Empathetic transactionalism, held as a mental model, says something specific about each of those situations without scripting the response to any of them. It says: this person is giving you their time during a consequential period of their professional life, the exchange creates real obligations, and your job is to honor those obligations while being honest about what the relationship is and what it isn’t. The specific decisions that follow from that orientation (how transparent to be, how much latitude to extend, when the exchange has broken down on one side or the other) require judgment. The mental model is what makes that judgment coherent rather than reactive.

References

  1. Rousseau, D. M. (1989). "Psychological and implied contracts in organizations." Employee Responsibilities and Rights Journal, 2(2), 121–139. See also Rousseau, D. M. (1995). Psychological Contracts in Organizations: Understanding Written and Unwritten Agreements. Sage Publications. The concept of a "psychological contract" was first introduced by Chris Argyris in Understanding Organizational Behavior (1960); Rousseau's formalization in the late 1980s and 1990s established it as a distinct field of study.
  2. Burns, J. M. (1978). Leadership. Harper & Row. Burns introduced the transactional–transformational distinction in the context of political leadership. Bass, B. M. (1985). Leadership and Performance Beyond Expectations. Free Press. Bass developed it into a measurable organizational framework that became the foundation of most subsequent research.
  3. Judge, T. A., & Piccolo, R. F. (2004). "Transformational and Transactional Leadership: A Meta-Analytic Test of Their Relative Validity." Journal of Applied Psychology, 89(5), 755–768. This meta-analysis across 87 studies found transformational leadership more strongly associated with leader effectiveness, follower satisfaction, and motivation than transactional leadership, though both showed meaningful relationships with outcomes.
  4. Tourish, D. (2013). The Dark Side of Transformational Leadership: A Critical Perspective. Routledge. Tourish argues that transformational leadership's emphasis on vision and charisma can enable organizational conformity and suppress dissent, particularly when adopted as a performance rather than an authentic orientation.

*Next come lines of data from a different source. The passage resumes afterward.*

-- pv_equiv track=rewrite | github.com/GavenHwang/pythonPractice | 00_practice/solution/solution_01.py | screen_end
-- ===== SOURCE A (Python) =====
-- def screen_end(s):
--     screen = ''
--     clip = ''
--     selected = False
--     for i in s:
--         if i == '1' and not selected:  # a
--             screen += 'a'
--         elif i == '1' and selected:  # a
--             screen = 'a'
--             selected = False
--         elif i == '2' and selected and screen:  # ctrl-c
--             clip = screen
--         elif i == '3' and selected and screen:  # ctrl-x
--             clip = screen
--             screen = ''
--             selected = False
--         elif i == '4' and selected:  # ctrl-v
--             screen = clip
--             selected = False
--         elif i == '4' and not selected:  # ctrl-v
--             screen += clip
--         elif i == '5' and screen:  # ctrl-a
--             selected = True
--     return len(screen)
-- ===== SOURCE B (Python) =====
-- def screen_end(s):
--     # Run-length strategy: scan maximal runs of equal commands and apply a
--     # closed-form effect per run on integer lengths (a run of k '1's types k
--     # chars, a run of k '4's pastes k*clip chars; '2'/'3'/'5' are idempotent).
--     sl = 0          # length of screen
--     cl = 0          # length of clipboard
--     sel = False
--     i, n = 0, len(s)
--     while i < n:
--         c = s[i]
--         j = i
--         while j < n and s[j] == c:
--             j += 1
--         k = j - i   # run length
--         if c == '1':
--             sl = (0 if sel else sl) + k
--             sel = False
--         elif c == '2':
--             if sel and sl:
--                 cl = sl
--         elif c == '3':
--             if sel and sl:
--                 cl, sl, sel = sl, 0, False
--         elif c == '4':
--             sl = (0 if sel else sl) + k * cl
--             sel = False
--         elif c == '5':
--             if sl:
--                 sel = True
--         i = j
--     return sl
-- ===== Notes on version B (the rewrite author's own statement) =====
-- stated objective: alternative
-- what changed: B scans maximal runs of equal commands and applies a closed-form arithmetic effect per run on integer lengths (k '1's add k, k '4's add k*clip, '2'/'3'/'5' are idempotent), instead of A's per-character string-building state machine.
import Mathlib
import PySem

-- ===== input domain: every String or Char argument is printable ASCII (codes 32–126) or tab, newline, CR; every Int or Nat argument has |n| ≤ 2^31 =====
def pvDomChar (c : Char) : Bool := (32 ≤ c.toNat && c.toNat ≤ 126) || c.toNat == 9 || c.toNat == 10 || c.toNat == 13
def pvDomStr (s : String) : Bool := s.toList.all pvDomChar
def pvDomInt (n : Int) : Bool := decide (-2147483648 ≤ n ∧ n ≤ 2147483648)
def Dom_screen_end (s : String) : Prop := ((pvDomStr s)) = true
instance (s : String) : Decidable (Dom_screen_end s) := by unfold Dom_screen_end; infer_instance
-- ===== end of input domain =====

-- B replaces A's per-character string-building state machine by a run-length scan with a
-- closed-form integer-length effect per run of equal commands (objective: alternative).

-- ===== PORT A =====
-- state: (screen, clip, selected); strings as List Char, appended exactly as A does
def pvStepA (st : List Char × List Char × Bool) (c : Char) : List Char × List Char × Bool :=
  match st with
  | (screen, clip, selected) =>
    if c = '1' ∧ ¬selected then (screen ++ ['a'], clip, selected)
    else if c = '1' ∧ selected then (['a'], clip, false)
    else if c = '2' ∧ selected ∧ screen ≠ [] then (screen, screen, selected)
    else if c = '3' ∧ selected ∧ screen ≠ [] then ([], screen, false)
    else if c = '4' ∧ selected then (clip, clip, false)
    else if c = '4' ∧ ¬selected then (screen ++ clip, clip, selected)
    else if c = '5' ∧ screen ≠ [] then (screen, clip, true)
    else (screen, clip, selected)

def screen_end (s : String) : Int :=
  ((s.toList.foldl pvStepA ([], [], false)).1.length : Int)

-- ===== PORT B =====
-- closed-form effect of a run of k copies of command c on (len screen, len clip, selected)
def pvStepRun (st : Int × Int × Bool) (c : Char) (k : Nat) : Int × Int × Bool :=
  match st with
  | (sl, cl, sel) =>
    if c = '1' then ((if sel then 0 else sl) + (k : Int), cl, false)
    else if c = '2' then (if sel ∧ sl ≠ 0 then (sl, sl, sel) else (sl, cl, sel))
    else if c = '3' then (if sel ∧ sl ≠ 0 then (0, sl, false) else (sl, cl, sel))
    else if c = '4' then ((if sel then 0 else sl) + (k : Int) * cl, cl, false)
    else if c = '5' then (if sl ≠ 0 then (sl, cl, true) else (sl, cl, sel))
    else (sl, cl, sel)

-- the outer while loop of Source B: peel off the leading maximal run, apply its closed form
def pvLoopB (l : List Char) (st : Int × Int × Bool) : Int × Int × Bool :=
  match l with
  | [] => st
  | c :: rest =>
    pvLoopB (rest.dropWhile (fun x => x = c))
      (pvStepRun st c ((rest.takeWhile (fun x => x = c)).length + 1))
termination_by l.length
decreasing_by
  simp only [List.length_cons]
  exact Nat.lt_succ_of_le (List.length_dropWhile_le _ _)

def screen_end_alt (s : String) : Int :=
  (pvLoopB s.toList (0, 0, false)).1

-- ===== PRECONDITION & SPEC =====
def Spec_screen_end (s : String) (out : Int) : Prop := out = screen_end_alt s
instance (s : String) (out : Int) : Decidable (Spec_screen_end s out) := by unfold Spec_screen_end; infer_instance

-- ===== CLAIM (what is proved, stated in full; the proofs are below) =====
def Claim_equal_screen_end : Prop := ∀ (s : String), Dom_screen_end s → Spec_screen_end s (screen_end s)

-- ===== LEMMAS AND PROOFS =====
-- abstraction: lengths of A's strings
def pvAbs (st : List Char × List Char × Bool) : Int × Int × Bool :=
  ((st.1.length : Int), (st.2.1.length : Int), st.2.2)

-- proof-only per-character step on lengths (mirror of pvStepA through pvAbs)
def pvStepC (st : Int × Int × Bool) (c : Char) : Int × Int × Bool :=
  match st with
  | (sl, cl, selected) =>
    if c = '1' then ((if ¬selected then sl + 1 else 1), cl, false)
    else if c = '2' then (if selected ∧ sl ≠ 0 then (sl, sl, selected) else (sl, cl, selected))
    else if c = '3' then (if selected ∧ sl ≠ 0 then (0, sl, false) else (sl, cl, selected))
    else if c = '4' then (if selected then (cl, cl, false) else (sl + cl, cl, selected))
    else if c = '5' then (if sl ≠ 0 then (sl, cl, true) else (sl, cl, selected))
    else (sl, cl, selected)

theorem pvStep_comm (st : List Char × List Char × Bool) (c : Char) :
    pvStepC (pvAbs st) c = pvAbs (pvStepA st c) := by
  obtain ⟨screen, clip, selected⟩ := st
  simp only [pvAbs, pvStepA, pvStepC]
  by_cases h1 : c = '1' <;> by_cases hsel : selected <;>
    by_cases hsc : screen = [] <;>
    by_cases h2 : c = '2' <;> by_cases h3 : c = '3' <;>
    by_cases h4 : c = '4' <;> by_cases h5 : c = '5' <;>
    simp_all

theorem pvFold_comm (l : List Char) (st : List Char × List Char × Bool) :
    l.foldl pvStepC (pvAbs st) = pvAbs (l.foldl pvStepA st) := by
  induction l generalizing st with
  | nil => rfl
  | cons c l ih => simp [List.foldl, pvStep_comm, ih]

theorem pvStepRun_one (st : Int × Int × Bool) (c : Char) :
    pvStepRun st c 1 = pvStepC st c := by
  obtain ⟨sl, cl, sel⟩ := st
  simp only [pvStepRun, pvStepC]
  by_cases h1 : c = '1' <;> by_cases hsel : sel <;> simp_all

theorem pvStepRun_succ (st : Int × Int × Bool) (c : Char) (k : Nat) :
    pvStepRun st c (k + 1) = pvStepC (pvStepRun st c k) c := by
  obtain ⟨sl, cl, sel⟩ := st
  simp only [pvStepRun, pvStepC]
  by_cases h1 : c = '1' <;> by_cases h2 : c = '2' <;> by_cases h3 : c = '3' <;>
    by_cases h4 : c = '4' <;> by_cases h5 : c = '5' <;>
    by_cases hsel : sel <;> simp_all
  all_goals first
    | (split_ifs <;> simp_all)
    | (push_cast; ring)

theorem pvRun_fold (c : Char) (k : Nat) (st : Int × Int × Bool) (hk : 1 ≤ k) :
    (List.replicate k c).foldl pvStepC st = pvStepRun st c k := by
  induction k with
  | zero => omega
  | succ n ih =>
    rcases Nat.eq_or_lt_of_le hk with h | h
    · obtain rfl : n = 0 := by omega
      simp [List.replicate, List.foldl, pvStepRun_one]
    · have hn : 1 ≤ n := by omega
      rw [List.replicate_succ', List.foldl_append, ih hn]
      simp [List.foldl, pvStepRun_succ]

theorem pvLoopB_eq_aux (n : Nat) : ∀ (l : List Char), l.length ≤ n →
    ∀ (st : List Char × List Char × Bool),
    pvLoopB l (pvAbs st) = pvAbs (l.foldl pvStepA st) := by
  induction n with
  | zero =>
    intro l hl st
    rw [List.eq_nil_of_length_eq_zero (Nat.le_zero.mp hl), pvLoopB]
    rfl
  | succ n ihn =>
    intro l hl st
    match l with
    | [] => rw [pvLoopB]; rfl
    | c :: rest =>
    have ih : ∀ st, pvLoopB (rest.dropWhile (fun x => x = c)) (pvAbs st)
        = pvAbs ((rest.dropWhile (fun x => x = c)).foldl pvStepA st) := by
      intro st
      exact ihn _ (by
        have := List.length_dropWhile_le (fun x => x = c) rest
        simp at hl; omega) st
    rw [pvLoopB]
    have hrepl : c :: rest.takeWhile (fun x => x = c)
        = List.replicate ((rest.takeWhile (fun x => x = c)).length + 1) c := by
      rw [List.eq_replicate_iff]
      refine ⟨by simp, ?_⟩
      intro b hb
      rcases List.mem_cons.mp hb with h | h
      · exact h
      · simpa using List.mem_takeWhile_imp h
    have hsplit : c :: rest
        = (c :: rest.takeWhile (fun x => x = c)) ++ rest.dropWhile (fun x => x = c) := by
      simp [List.takeWhile_append_dropWhile]
    calc pvLoopB (rest.dropWhile (fun x => x = c))
          (pvStepRun (pvAbs st) c ((rest.takeWhile (fun x => x = c)).length + 1))
        = pvLoopB (rest.dropWhile (fun x => x = c))
          ((List.replicate ((rest.takeWhile (fun x => x = c)).length + 1) c).foldl pvStepC (pvAbs st)) := by
          rw [pvRun_fold _ _ _ (by omega)]
      _ = pvLoopB (rest.dropWhile (fun x => x = c))
          (pvAbs ((List.replicate ((rest.takeWhile (fun x => x = c)).length + 1) c).foldl pvStepA st)) := by
          rw [pvFold_comm]
      _ = pvAbs ((rest.dropWhile (fun x => x = c)).foldl pvStepA
          ((List.replicate ((rest.takeWhile (fun x => x = c)).length + 1) c).foldl pvStepA st)) := ih _
      _ = pvAbs ((c :: rest).foldl pvStepA st) := by
          rw [← List.foldl_append, ← hrepl, ← hsplit]

theorem pvLoopB_eq (l : List Char) (st : List Char × List Char × Bool) :
    pvLoopB l (pvAbs st) = pvAbs (l.foldl pvStepA st) :=
  pvLoopB_eq_aux l.length l le_rfl st

-- ===== VERDICT (by name: the statement is the Claim_ definition above) =====
theorem screen_end_spec : Claim_equal_screen_end := by
  intro s _
  unfold Spec_screen_end screen_end screen_end_alt
  have h := pvLoopB_eq s.toList ([], [], false)
  simp only [pvAbs, List.length_nil, Nat.cast_zero] at h
  rw [h]
-- pv_equiv track=rewrite | github.com/ilialobjanidze/GOA-homework | level 028/homework/homeworkd.py | pair_zeros
-- ===== SOURCE A (Python) =====
-- def pair_zeros(digits):
--     result = []
--     zero_count = 0
--
--     for digit in digits:
--         if digit == 0:
--             zero_count += 1
--         else:
--             if zero_count % 2 == 1:
--                 result.append(0)
--             result.append(digit)
--             zero_count = 0
--
--     if zero_count % 2 == 1:
--         result.append(0)
--
--     return result
-- ===== SOURCE B (Python) =====
-- def pair_zeros(digits):
--     out = []
--     i = 0
--     n = len(digits)
--     while i < n:
--         if digits[i] == 0 and i + 1 < n and digits[i + 1] == 0:
--             i += 2  # an adjacent pair of zeros cancels and emits nothing
--         else:
--             out.append(digits[i])
--             i += 1
--     return out
-- ===== Notes on version B (the rewrite author's own statement) =====
-- stated objective: alternative
-- what changed: B greedily cancels ADJACENT zero pairs with an index cursor that jumps by 2 over each 00 pair and copies every other element, instead of A's run-counting pass that tallies a zero_count and flushes its parity at each nonzero and at the end.
import Mathlib
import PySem

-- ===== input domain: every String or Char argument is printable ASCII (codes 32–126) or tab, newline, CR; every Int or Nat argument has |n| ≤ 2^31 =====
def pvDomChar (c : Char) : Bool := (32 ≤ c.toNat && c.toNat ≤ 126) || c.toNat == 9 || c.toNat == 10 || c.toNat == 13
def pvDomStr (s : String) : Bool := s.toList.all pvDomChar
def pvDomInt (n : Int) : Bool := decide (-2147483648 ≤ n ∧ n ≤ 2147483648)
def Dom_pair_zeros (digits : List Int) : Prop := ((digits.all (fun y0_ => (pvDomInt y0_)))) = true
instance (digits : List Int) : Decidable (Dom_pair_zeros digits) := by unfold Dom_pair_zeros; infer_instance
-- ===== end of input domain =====

-- B replaces A's run-counting pass (zero_count + parity flush) by greedy cancellation of
-- ADJACENT zero pairs: a cursor jumps by 2 over each 00 pair, every other element is copied (alternative, same cost).

-- ===== PORT A =====
-- A: one pass with state (result, zero_count); final flush of the pending parity.
def pair_zeros (digits : List Int) : List Int :=
  let s := digits.foldl
    (fun (s : List Int × Int) digit =>
      if digit == 0 then (s.1, s.2 + 1)
      else ((s.1 ++ (if PySem.Int.mod s.2 2 == 1 then [0] else [])) ++ [digit], 0))
    ([], 0)
  s.1 ++ (if PySem.Int.mod s.2 2 == 1 then [0] else [])

-- ===== PORT B =====
-- B's while loop over the index: 'i' pointing at d :: rest; a 00 pair at the cursor is skipped
-- (i += 2), anything else is copied (i += 1).
def pzGo : List Int → List Int
  | [] => []
  | [d] => [d]
  | d :: e :: rest =>
    if d == 0 && e == 0 then pzGo rest
    else d :: pzGo (e :: rest)

def pair_zeros_alt (digits : List Int) : List Int := pzGo digits

-- ===== PRECONDITION & SPEC =====
def Spec_pair_zeros (digits : List Int) (out : List Int) : Prop := out = pair_zeros_alt digits
instance (digits : List Int) (out : List Int) : Decidable (Spec_pair_zeros digits out) := by unfold Spec_pair_zeros; infer_instance

-- ===== CLAIM (what is proved, stated in full; the proofs are below) =====
def Claim_equal_pair_zeros : Prop := ∀ (digits : List Int), Dom_pair_zeros digits → Spec_pair_zeros digits (pair_zeros digits)

-- ===== LEMMAS AND PROOFS =====

-- the parity flush A performs
def pvParity (zc : Int) : List Int := if PySem.Int.mod zc 2 == 1 then [0] else []

-- A restated as a structural recursion on the list with the pending zero count
def pvGoA (zc : Int) : List Int → List Int
  | [] => pvParity zc
  | d :: ds => if d == 0 then pvGoA (zc + 1) ds else pvParity zc ++ d :: pvGoA 0 ds

lemma pvGoA_nil (zc : Int) : pvGoA zc [] = pvParity zc := rfl
lemma pvGoA_cons (zc : Int) (d : Int) (ds : List Int) :
    pvGoA zc (d :: ds) = if d == 0 then pvGoA (zc + 1) ds else pvParity zc ++ d :: pvGoA 0 ds := rfl

-- A's foldl from any state equals res ++ pvGoA zc ds
lemma pvFoldA (ds : List Int) : ∀ (res : List Int) (zc : Int),
    (let s := ds.foldl
      (fun (s : List Int × Int) digit =>
        if digit == 0 then (s.1, s.2 + 1)
        else ((s.1 ++ (if PySem.Int.mod s.2 2 == 1 then [0] else [])) ++ [digit], 0))
      (res, zc)
     s.1 ++ (if PySem.Int.mod s.2 2 == 1 then [0] else [])) = res ++ pvGoA zc ds := by
  induction ds with
  | nil => intro res zc; rfl
  | cons d ds ih =>
    intro res zc
    by_cases h : d == 0
    · simp only [List.foldl_cons, h, if_pos, pvGoA_cons]
      simpa [h] using ih res (zc + 1)
    · simp only [List.foldl_cons, pvGoA_cons]
      have := ih ((res ++ (if PySem.Int.mod zc 2 == 1 then [0] else [])) ++ [d]) 0
      rw [show (if (d == 0) = true then (res, zc + 1)
            else ((res ++ (if PySem.Int.mod zc 2 == 1 then [0] else [])) ++ [d], 0))
          = ((res ++ (if PySem.Int.mod zc 2 == 1 then [0] else [])) ++ [d], 0) by simp [h]]
      rw [this]
      simp [h, pvParity, List.append_assoc]

-- pvGoA depends on zc only through its parity
lemma pvParity_add_two (zc : Int) : pvParity (zc + 2) = pvParity zc := by
  simp only [pvParity]
  have : PySem.Int.mod (zc + 2) 2 = PySem.Int.mod zc 2 := by
    rw [PySem.Int.mod_eq_emod_of_pos (by norm_num), PySem.Int.mod_eq_emod_of_pos (by norm_num)]
    omega
  rw [this]

lemma pvGoA_add_two (ds : List Int) : ∀ (zc : Int), pvGoA (zc + 2) ds = pvGoA zc ds := by
  induction ds with
  | nil => intro zc; simp [pvGoA_nil, pvParity_add_two]
  | cons d ds ih =>
    intro zc
    rw [pvGoA_cons, pvGoA_cons]
    by_cases h : d == 0
    · simp only [h, if_pos]
      have : zc + 2 + 1 = zc + 1 + 2 := by ring
      rw [this, ih]
    · simp [h, pvParity_add_two]

-- pvParity on the two literal counters
lemma pvParity_zero : pvParity 0 = [] := rfl
lemma pvParity_one : pvParity 1 = [0] := rfl

-- main bridge: B's pair-cancelling cursor equals the counter-based recursion
lemma pzGo_eq_goA (n : Nat) : ∀ (ds : List Int), ds.length ≤ n → pzGo ds = pvGoA 0 ds := by
  induction n with
  | zero =>
    intro ds h
    rw [List.length_eq_zero_iff.mp (Nat.le_zero.mp h)]
    simp [pzGo, pvGoA_nil, pvParity_zero]
  | succ n ih =>
    intro ds hlen
    match ds with
    | [] => simp [pzGo, pvGoA_nil, pvParity_zero]
    | [d] =>
      by_cases h : d == 0
      · have hd : d = 0 := by simpa using h
        subst hd
        simp [pzGo, pvGoA_cons, pvGoA_nil, pvParity_one]
      · simp [pzGo, pvGoA_cons, pvGoA_nil, h, pvParity_zero]
    | d :: e :: rest =>
      simp only [List.length_cons] at hlen
      by_cases hd : d == 0
      · have hd0 : d = 0 := by simpa using hd
        by_cases he : e == 0
        · have he0 : e = 0 := by simpa using he
          subst hd0; subst he0
          rw [show pzGo (0 :: 0 :: rest) = pzGo rest by simp [pzGo]]
          rw [pvGoA_cons, if_pos (by simp), pvGoA_cons, if_pos (by simp)]
          rw [show (0 : Int) + 1 + 1 = 0 + 2 by ring, pvGoA_add_two]
          exact ih rest (by omega)
        · subst hd0
          rw [show pzGo (0 :: e :: rest) = 0 :: pzGo (e :: rest) by simp [pzGo, he]]
          rw [ih (e :: rest) (by simp only [List.length_cons]; omega)]
          simp [pvGoA_cons, he, pvParity_zero, pvParity_one]
      · rw [show pzGo (d :: e :: rest) = d :: pzGo (e :: rest) by simp [pzGo, hd]]
        rw [ih (e :: rest) (by simp only [List.length_cons]; omega)]
        simp [pvGoA_cons, hd, pvParity_zero]

-- ===== VERDICT (by name: the statement is the Claim_ definition above) =====
theorem pair_zeros_spec : Claim_equal_pair_zeros := by
  intro digits _
  show pair_zeros digits = pair_zeros_alt digits
  unfold pair_zeros pair_zeros_alt
  rw [pvFoldA digits [] 0, List.nil_append, pzGo_eq_goA digits.length digits le_rfl]
-- The joint induction: with R the remaining pool in original order and pairs its
-- pLex-sorted rearrangement, both loops produce the same dict.
lemma go_eq (items : List (Int × Int)) :
    ∀ (R pairs : List (Int × Int)) (res : PySem.Dict Int (List (String × Int))),
    items.length ≤ R.length →
    R.Pairwise (fun a b => a.2 < b.2) →
    pairs.Perm R →
    pairs.Pairwise pLex →
    goA items (R.map Prod.fst) res = goB items (pairs.map Prod.fst) pairs res := by
  induction items with
  | nil => intro R pairs res _ _ _ _; rfl
  | cons kv rest ih =>
    obtain ⟨k, v⟩ := kv
    intro R pairs res hlen hR hperm hsorted
    have hlen' : pairs.length = R.length := hperm.length_eq
    have hRne : R ≠ [] := by
      intro h; subst h; simp at hlen
    have hpne : pairs ≠ [] := by
      intro h; subst h; simp at hlen'
      exact hRne (List.length_eq_zero_iff.mp hlen'.symm)
    have hRsnd : (R.map Prod.snd).Pairwise (· < ·) := List.pairwise_map.mpr hR
    have hRsndnd : (R.map Prod.snd).Nodup := hRsnd.imp (fun h => ne_of_lt h)
    have hpsndnd : (pairs.map Prod.snd).Nodup := ((hperm.map Prod.snd).nodup_iff).mpr hRsndnd
    have hRnd : R.Nodup := List.Nodup.of_map _ hRsndnd
    have hpnd : pairs.Nodup := List.Nodup.of_map _ hpsndnd
    obtain ⟨e, hE, hS2⟩ := select pairs v hsorted hpsndnd hpne
    set kk := bChoose (pairs.map Prod.fst) pairs v with hkk
    have hkn : kk < pairs.length := by
      by_contra h
      rw [List.getElem?_eq_none_iff.mpr (by omega)] at hE
      cases hE
    have hEe : pairs[kk]'hkn = e := by
      rw [List.getElem?_eq_getElem hkn] at hE
      exact Option.some.inj hE
    have hgx : (PySem.List.pyGetD pairs ((kk : Nat) : Int) (0, 0)).1 = e.1 := by
      rw [PySem.List.pyGetD_natCast, List.getD_eq_getElem _ _ hkn, hEe]
    have heR : e ∈ R := hperm.mem_iff.mp (by rw [← hEe]; exact List.getElem_mem hkn)
    have hS2R : ∀ b ∈ R, b ≠ e → |e.1 - v| < |b.1 - v| ∨ (|e.1 - v| = |b.1 - v| ∧ e.2 < b.2) :=
      fun b hb => hS2 b (hperm.mem_iff.mpr hb)
    -- A's min
    obtain ⟨R1, R2, hRsplit⟩ := List.append_of_mem heR
    have heR1 : e ∉ R1 := by
      intro h
      have := hRnd
      rw [hRsplit] at this
      rcases List.nodup_append.mp this with ⟨_, h2, h3⟩
      exact h3 e h e (by simp) rfl
    have hR1lt : ∀ a ∈ R1, a.2 < e.2 := by
      have := hR
      rw [hRsplit] at this
      rcases List.pairwise_append.mp this with ⟨_, _, h3⟩
      exact fun a ha => h3 a ha e (by simp)
    have heR2 : e ∉ R2 := by
      have := hRnd
      rw [hRsplit] at this
      rcases List.nodup_append.mp this with ⟨_, h2, _⟩
      exact fun h => (List.nodup_cons.mp h2).1 h
    have hmin : PySem.List.min? ((R.map Prod.fst).map (fun x => (x, x - v, |x - v|)))
        (fun y => y.2.2) = some (e.1, e.1 - v, |e.1 - v|) := by
      rw [hRsplit]
      simp only [List.map_append, List.map_cons]
      refine min?_of_split _ _ _ _ ?_ ?_
      · intro y hy
        simp only [List.map_map, List.mem_map] at hy
        obtain ⟨a, ha, rfl⟩ := hy
        have hane : a ≠ e := fun h => heR1 (h ▸ ha)
        rcases hS2R a (by rw [hRsplit]; simp [ha]) hane with h | ⟨h1, h2⟩
        · simpa using h
        · exact absurd (hR1lt a ha) (by omega)
      · intro y hy
        simp only [List.map_map, List.mem_map] at hy
        obtain ⟨a, ha, rfl⟩ := hy
        have hane : a ≠ e := fun h => heR2 (h ▸ ha)
        rcases hS2R a (by rw [hRsplit]; simp [ha]) hane with h | ⟨h1, h2⟩
        · simpa using le_of_lt h
        · simpa using le_of_eq h1
    -- the removal
    have hminR : ∀ a ∈ R, a.1 = e.1 → e.2 ≤ a.2 := by
      intro a ha h1
      by_cases hae : a = e
      · subst hae; exact le_refl _
      · rcases hS2R a ha hae with h | ⟨_, h2⟩
        · rw [h1] at h; omega
        · omega
    have hremove : (PySem.List.remove? (R.map Prod.fst) e.1).getD (R.map Prod.fst)
        = (R.erase e).map Prod.fst := by
      rw [PySem.List.remove?_eq_some_erase _ _ (List.mem_map_of_mem heR), Option.getD_some,
        map_fst_erase R e hR heR hminR]
    have hpairs' : pairs.eraseIdx kk = pairs.erase e := eraseIdx_eq_erase pairs kk e hpnd hE
    have hvals' : (pairs.map Prod.fst).eraseIdx kk = (pairs.eraseIdx kk).map Prod.fst :=
      List.eraseIdx_map _ _ _
    -- step
    have hstepA : goA ((k, v) :: rest) (R.map Prod.fst) res
        = goA rest ((R.erase e).map Prod.fst)
          (res.insert k [("receive", e.1 - v), ("q", v), ("max_q", e.1)]) := by
      conv_lhs => rw [goA]
      rw [hmin]
      show goA rest ((PySem.List.remove? (R.map Prod.fst) e.1).getD (R.map Prod.fst))
        (res.insert k [("receive", e.1 - v), ("q", v), ("max_q", e.1)]) = _
      rw [hremove]
    have hstepB : goB ((k, v) :: rest) (pairs.map Prod.fst) pairs res
        = goB rest ((pairs.erase e).map Prod.fst) (pairs.erase e)
          (res.insert k [("receive", e.1 - v), ("q", v), ("max_q", e.1)]) := by
      conv_lhs => rw [goB]
      rw [← hkk, hgx, hvals', hpairs']
    rw [hstepA, hstepB]
    exact ih (R.erase e) (pairs.erase e) _
      (by rw [List.length_erase_of_mem heR]; simp at hlen; omega)
      (List.Pairwise.sublist List.erase_sublist hR)
      (hperm.erase e)
      (List.Pairwise.sublist (hpairs' ▸ (List.eraseIdx_sublist pairs kk)) hsorted)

  5. Greenleaf, R. K. (1970). The Servant as Leader (essay). Expanded in Greenleaf, R. K. (1977). Servant Leadership: A Journey into the Nature of Legitimate Power and Greatness. Paulist Press.
  6. Hoffman, R., Casnocha, B., & Yeh, C. (2014). The Alliance: Managing Talent in the Networked Age. Harvard Business Review Press. The sports team framing was also notably articulated in the Netflix Culture Deck (2009), which influenced the broader conversation about time-bounded employment relationships in the technology industry.